Closure kernels get unique PTX names based on source location to avoid collisions when multiple closures instantiate the same generic kernel:

Closure

PTX entry point

move |x| x * factor at line 42, col 8

map_L42C8

move |x| x + offset at line 50, col 8

map_L50C8

Move vs reference closures#

The move keyword determines how captures are transferred to the GPU:

Reference closures (HMM)#

let factor = 3i32;
|x| x * factor   // `factor` stays on host; GPU accesses via pointer
  • Captures are passed as pointers to host memory.

  • The GPU reads them through Hardware-Managed Memory (HMM) – automatic page migration from host to device on access.

  • The host variable must remain alive until the kernel completes.

  • Requires HMM support (Turing+ GPU, Linux 6.1.24+, CUDA 12.2+).

When to use which#

Scenario

Use

Small scalar captures (numbers, booleans)

move (zero-copy overhead)

Large struct captures

move if the kernel reads it many times; HMM if rarely accessed

Prototyping

Either works; move is more portable

Shared mutable state between host and device

Reference (HMM) – but beware synchronization

Tip

When in doubt, use move closures.

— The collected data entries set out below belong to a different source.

-- pv_equiv track=rewrite | github.com/shaguniitb/politeness | code/blogArff.py | checkInListLines
-- ===== SOURCE A (Python) =====
-- def checkInListLines(word_list, request):
--     request = request.lower()
--     lines = request.split("\\r?\\n")
--     count = 0
--     for line in lines:
--         line = line.strip()
--         for listItem in word_list:
--             listItem = listItem.lower()
--             if (line.startswith(listItem)):
--                 count += 1
--     return count
-- ===== SOURCE B (Python) =====
-- def checkInListLines(word_list, request):
--     # Alternative: a multiplicity table of the lowered words, looked up on
--     # each line's prefixes up to the longest word's length.
--     freq = {}
--     maxlen = 0
--     for w in word_list:
--         w = w.lower()
--         freq[w] = freq.get(w, 0) + 1
--         if len(w) > maxlen:
--             maxlen = len(w)
--     total = 0
--     for line in request.lower().split("\\r?\\n"):
--         line = line.strip()
--         for l in range(min(maxlen, len(line)) + 1):
--             total += freq.get(line[:l], 0)
--     return total
-- ===== Notes on version B (the rewrite author's own statement) =====
-- stated objective: alternative
-- what changed: B builds a frequency dict of the lowered words once and, per line, sums lookups of the line's prefixes up to the longest word length, instead of testing every word against every line with startswith.
import Mathlib
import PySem

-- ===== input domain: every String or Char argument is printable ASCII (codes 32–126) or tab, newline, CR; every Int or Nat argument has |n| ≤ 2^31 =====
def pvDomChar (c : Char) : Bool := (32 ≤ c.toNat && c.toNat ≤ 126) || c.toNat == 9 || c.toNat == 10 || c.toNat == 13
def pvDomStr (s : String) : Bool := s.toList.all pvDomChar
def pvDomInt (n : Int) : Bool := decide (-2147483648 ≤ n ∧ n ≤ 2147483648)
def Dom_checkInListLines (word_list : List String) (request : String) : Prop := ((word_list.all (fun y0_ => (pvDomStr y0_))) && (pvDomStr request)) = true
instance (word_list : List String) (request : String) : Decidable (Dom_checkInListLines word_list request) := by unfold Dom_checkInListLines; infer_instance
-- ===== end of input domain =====

-- B replaces the per-line scan over word_list by one frequency dict of the lowered
-- words, looked up on each line's prefixes up to the longest word length (objective: alternative).

-- ===== PORT A =====
def checkInListLines (word_list : List String) (request : String) : Int :=
  let request := PySem.Chars.lower request.toList
  let lines := PySem.Chars.splitOn request "\\r?\\n".toList
  lines.foldl (fun count line =>
    word_list.foldl (fun count listItem =>
      if PySem.Chars.startswith (PySem.Chars.strip line) (PySem.Chars.lower listItem.toList)
      then count + 1 else count) count) 0

-- ===== PORT B =====
def checkInListLines_alt (word_list : List String) (request : String) : Int :=
  let fm : PySem.Dict (List Char) Int × Int := word_list.foldl
    (fun s w =>
      (s.1.insert (PySem.Chars.lower w.toList) (s.1.getD (PySem.Chars.lower w.toList) 0 + 1),
       if (PySem.Chars.len (PySem.Chars.lower w.toList) : Int) > s.2
       then (PySem.Chars.len (PySem.Chars.lower w.toList) : Int) else s.2))
    (PySem.Dict.empty, 0)
  (PySem.Chars.splitOn (PySem.Chars.lower request.toList) "\\r?\\n".toList).foldl
    (fun total line =>
      (PySem.List.pyRange 0 (min fm.2 (PySem.Chars.len (PySem.Chars.strip line) : Int) + 1) 1).foldl
        (fun total l => total
          + fm.1.getD (PySem.Chars.slice (PySem.Chars.strip line) none (some l)) 0) total)
    0

-- ===== PRECONDITION & SPEC =====
def Spec_checkInListLines (word_list : List String) (request : String) (out : Int) : Prop := out = checkInListLines_alt word_list request
instance (word_list : List String) (request : String) (out : Int) : Decidable (Spec_checkInListLines word_list request out) := by unfold Spec_checkInListLines; infer_instance

-- ===== CLAIM (what is proved, stated in full; the proofs are below) =====
def Claim_equal_checkInListLines : Prop := ∀ (word_list : List String) (request : String), Dom_checkInListLines word_list request → Spec_checkInListLines word_list request (checkInListLines word_list request)

-- ===== LEMMAS AND PROOFS =====

-- sum over prefix lengths 0..n of "take k = a" is the indicator of "a prefixes s with length ≤ n"
lemma pv_single (s a : List Char) : ∀ (n : Nat), n ≤ s.length →
    ((List.range (n+1)).map (fun k => if s.take k = a then (1 : Int) else 0)).sum
      = if a <+: s ∧ a.length ≤ n then 1 else 0 := by
  intro n
  induction n with
  | zero =>
    intro _
    rw [List.range_one]
    simp only [List.map_cons, List.map_nil, List.sum_cons, List.sum_nil,
      List.take_zero, add_zero]
    by_cases h : a = []
    · subst h; simp
    · rw [if_neg (fun hh => h hh.symm),
        if_neg (fun hh => h (List.length_eq_zero_iff.mp (Nat.le_zero.mp hh.2)))]
  | succ n ih =>
    intro hle
    have hn : n ≤ s.length := Nat.le_of_succ_le hle
    rw [List.range_succ, List.map_append, List.sum_append, ih hn]
    simp only [List.map_cons, List.map_nil, List.sum_cons, List.sum_nil, add_zero]
    by_cases htake : s.take (n+1) = a
    · have hpre : a <+: s := htake ▸ List.take_prefix (n+1) s
      have hlen : a.length = n + 1 := by
        rw [← htake, List.length_take]; omega
      rw [if_pos htake, if_neg (by omega : ¬ (a <+: s ∧ a.length ≤ n)),
        if_pos ⟨hpre, by omega⟩]
      simp
    · rw [if_neg htake]
      by_cases hpre : a <+: s
      · by_cases hal : a.length ≤ n
        · rw [if_pos ⟨hpre, hal⟩, if_pos ⟨hpre, by omega⟩]; simp
        · have : ¬ (a.length ≤ n + 1) := by
            intro h
            have : a.length = n + 1 := by omega
            refine htake ?_
            have hta := (List.prefix_iff_eq_take.mp hpre).symm
            rw [this] at hta
            exact hta
          rw [if_neg (by tauto), if_neg (by tauto)]; simp
      · rw [if_neg (by tauto), if_neg (by tauto)]; simp

-- summing multiplicities of the prefixes of s in L counts the members of L that prefix s
lemma pv_core (L : List (List Char)) (s : List Char) (n : Nat)
    (hns : n ≤ s.length) (hM : ∀ w ∈ L, w <+: s → w.length ≤ n) :
    ((List.range (n+1)).map (fun k => (List.count (s.take k) L : Int))).sum
      = (L.countP (fun w => PySem.Chars.startswith s w) : Int) := by
  induction L with
  | nil => simp
  | cons a L ih =>
    have hsplit : ∀ k : Nat, (List.count (s.take k) (a :: L) : Int)
        = (List.count (s.take k) L : Int) + (if s.take k = a then (1 : Int) else 0) := by
      intro k
      rw [List.count_cons]
      push_cast
      by_cases h : s.take k = a
      · simp [h]
      · simp [h, Ne.symm h]
    calc ((List.range (n+1)).map (fun k => (List.count (s.take k) (a :: L) : Int))).sum
        = ((List.range (n+1)).map (fun k => (List.count (s.take k) L : Int)
            + (if s.take k = a then (1 : Int) else 0))).sum := by
          congr 1; exact List.map_congr_left (fun k _ => hsplit k)
      _ = ((List.range (n+1)).map (fun k => (List.count (s.take k) L : Int))).sum
            + ((List.range (n+1)).map (fun k => if s.take k = a then (1 : Int) else 0)).sum := by
          rw [PySem.List.sum_map_add_int]
      _ = (L.countP (fun w => PySem.Chars.startswith s w) : Int)
            + (if a <+: s ∧ a.length ≤ n then 1 else 0) := by
          rw [ih (fun w hw => hM w (List.mem_cons_of_mem a hw)), pv_single s a n hns]
      _ = ((a :: L).countP (fun w => PySem.Chars.startswith s w) : Int) := by
          rw [List.countP_cons]
          by_cases hpre : a <+: s
          · rw [if_pos ⟨hpre, hM a List.mem_cons_self hpre⟩,
              if_pos ((PySem.Chars.startswith_iff s a).mpr hpre)]
            push_cast; ring
          · rw [if_neg (by tauto),
              if_neg (by simpa using (fun h => hpre ((PySem.Chars.startswith_iff s a).mp h)))]
            push_cast; ring

-- per line: A's word scan equals B's prefix-lookup loop
lemma pv_line (word_list : List String) (line : List Char) (c : Int) :
    word_list.foldl (fun count listItem =>
        if PySem.Chars.startswith line (PySem.Chars.lower listItem.toList)
        then count + 1 else count) c
      = (PySem.List.pyRange 0
            (min (word_list.foldl (fun acc w =>
                if (PySem.Chars.len (PySem.Chars.lower w.toList) : Int) > acc
                then (PySem.Chars.len (PySem.Chars.lower w.toList) : Int) else acc) 0)
              (PySem.Chars.len line : Int) + 1) 1).foldl
          (fun total l => total
            + (PySem.Dict.counter (word_list.map (fun w => PySem.Chars.lower w.toList))).getD
                (PySem.Chars.slice line none (some l)) 0) c := by
  have hmaxeq : word_list.foldl (fun acc w =>
      if (PySem.Chars.len (PySem.Chars.lower w.toList) : Int) > acc
      then (PySem.Chars.len (PySem.Chars.lower w.toList) : Int) else acc) 0
      = word_list.foldl (fun acc w => max acc (PySem.Chars.len (PySem.Chars.lower w.toList) : Int)) 0 := by
    apply PySem.List.foldl_congr_mem
    intro acc w _
    simp only [max_def]
    split_ifs <;> omega
  set M : Int := word_list.foldl (fun acc w =>
      if (PySem.Chars.len (PySem.Chars.lower w.toList) : Int) > acc
      then (PySem.Chars.len (PySem.Chars.lower w.toList) : Int) else acc) 0 with hMdef
  obtain ⟨hM0, hMall⟩ := hmaxeq ▸
    PySem.List.le_foldl_max_int word_list (fun w => (PySem.Chars.len (PySem.Chars.lower w.toList) : Int)) 0
  set n : Nat := (min M (PySem.Chars.len line : Int)).toNat with hndef
  have hmin : min M (PySem.Chars.len line : Int) = (n : Int) := by
    have : (0:Int) ≤ min M (PySem.Chars.len line : Int) := le_min hM0 (by simp [PySem.Chars.len_eq])
    omega
  rw [PySem.List.foldl_if_add_one
    (fun w : String => PySem.Chars.startswith line (PySem.Chars.lower w.toList)) word_list c]
  rw [hmin, PySem.List.foldl_add]
  have hrange : PySem.List.pyRange 0 ((n : Int) + 1) 1
      = List.map (fun k : Nat => (k : Int)) (List.range (n+1)) := by
    rw [PySem.List.pyRange_one]
    have h1 : ((n : Int) + 1 - 0).toNat = n + 1 := by omega
    rw [h1]
    exact List.map_congr_left (fun k _ => zero_add _)
  rw [hrange, List.map_map]
  have hsumand : ∀ k : Nat,
      (PySem.Dict.counter (word_list.map (fun w => PySem.Chars.lower w.toList))).getD
          (PySem.Chars.slice line none (some (k : Int))) 0
        = (List.count (line.take k)
            (word_list.map (fun w => PySem.Chars.lower w.toList)) : Int) := by
    intro k
    rw [PySem.Dict.getD_counter]
    congr 2
    simp [PySem.Chars.slice_eq_listSlice, PySem.List.slice_to_natCast]
  simp only [Function.comp_def]
  rw [List.map_congr_left (fun (k : Nat) (_ : k ∈ List.range (n+1)) => hsumand k)]
  rw [pv_core (word_list.map (fun w => PySem.Chars.lower w.toList)) line n
    (by
      have : (n : Int) ≤ (PySem.Chars.len line : Int) := by rw [← hmin]; exact min_le_right _ _
      simpa [PySem.Chars.len_eq] using this)
    (by
      intro w hw hpre
      obtain ⟨v, hv, rfl⟩ := List.mem_map.mp hw
      have h1 : ((PySem.Chars.lower v.toList).length : Int) ≤ M := by
        simpa [PySem.Chars.len_eq] using hMall v hv
      have h2 : (PySem.Chars.lower v.toList).length ≤ line.length := hpre.length_le
      have h3 : ((PySem.Chars.lower v.toList).length : Int) ≤ min M (PySem.Chars.len line : Int) := by
        refine le_min h1 ?_
        simpa [PySem.Chars.len_eq] using (Int.ofNat_le.mpr h2)
      omega)]
  congr 1
  rw [List.countP_map]
  rfl

-- ===== VERDICT (by name: the statement is the Claim_ definition above) =====
theorem checkInListLines_spec : Claim_equal_checkInListLines := by
  intro word_list request _
  unfold Spec_checkInListLines checkInListLines checkInListLines_alt
  simp only
  rw [PySem.List.foldl_prod_mk
    (f := fun (d : PySem.Dict (List Char) Int) (w : String) =>
      d.insert (PySem.Chars.lower w.toList) (d.getD (PySem.Chars.lower w.toList) 0 + 1))
    (g := fun (acc : Int) (w : String) =>
      if (PySem.Chars.len (PySem.Chars.lower w.toList) : Int) > acc
      then (PySem.Chars.len (PySem.Chars.lower w.toList) : Int) else acc)]
  rw [show word_list.foldl
      (fun (d : PySem.Dict (List Char) Int) (w : String) =>
        d.insert (PySem.Chars.lower w.toList) (d.getD (PySem.Chars.lower w.toList) 0 + 1))
      PySem.Dict.empty
      = PySem.Dict.counter (word_list.map (fun w => PySem.Chars.lower w.toList)) by
    rw [← PySem.Dict.foldl_insert_getD_add_one_eq_counter, List.foldl_map]]
  apply PySem.List.foldl_congr_mem
  intro acc line _
  exact pv_line word_list (PySem.Chars.strip line) acc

They are simpler to reason about, work everywhere, and avoid the synchronization hazards of shared host/device memory.

In-kernel closures#

Closures defined and called entirely within device code work with normal Rust semantics – no capture extraction or scalarization is involved because everything is already on the GPU:

#[kernel]
pub fn apply_transform(input: &[f32], mut out: DisjointSlice<f32>) {
    let idx = thread::index_1d();

    let transform = |x: f32| -> f32 {
        let clamped = if x < 0.0 { 0.0 } else if x > 1.0 { 1.0 } else { x };
        clamped * clamped
    };

    if let Some(out_elem) = out.get_mut(idx) {
        *out_elem = transform(input[idx.get()]);
    }
}

In-kernel closures are inlined by the compiler and have zero overhead. They are useful for factoring logic within a kernel without introducing a separate device function.

Cross-crate kernels#

Kernels can be defined in a library crate and launched from a binary crate:

// In lib crate `my_kernels`:
use cuda_device::{kernel, thread, DisjointSlice};

#[kernel]
pub fn vecadd(a: &[f32], b: &[f32], mut c: DisjointSlice<f32>) {
    let idx = thread::index_1d();
    if let Some(c_elem) = c.get_mut(idx) {
        *c_elem = a[idx.get()] + b[idx.get()];
    }
}
// In binary crate:
use my_kernels::vecadd;

cuda_launch! {
    kernel: vecadd,
    stream: stream,
    module: module,
    config: config,
    args: [slice(a), slice(b), slice_mut(c)]
}
.expect("Launch failed");

The compiler handles cross-crate kernel discovery through the CudaKernel trait generated by #[kernel]. The PTX name is resolved at compile time via the marker struct, so there is no runtime lookup overhead.

Tip

For generic cross-crate kernels, the monomorphization happens in the calling crate (where the concrete type is known), so the PTX is generated as part of the binary’s compilation.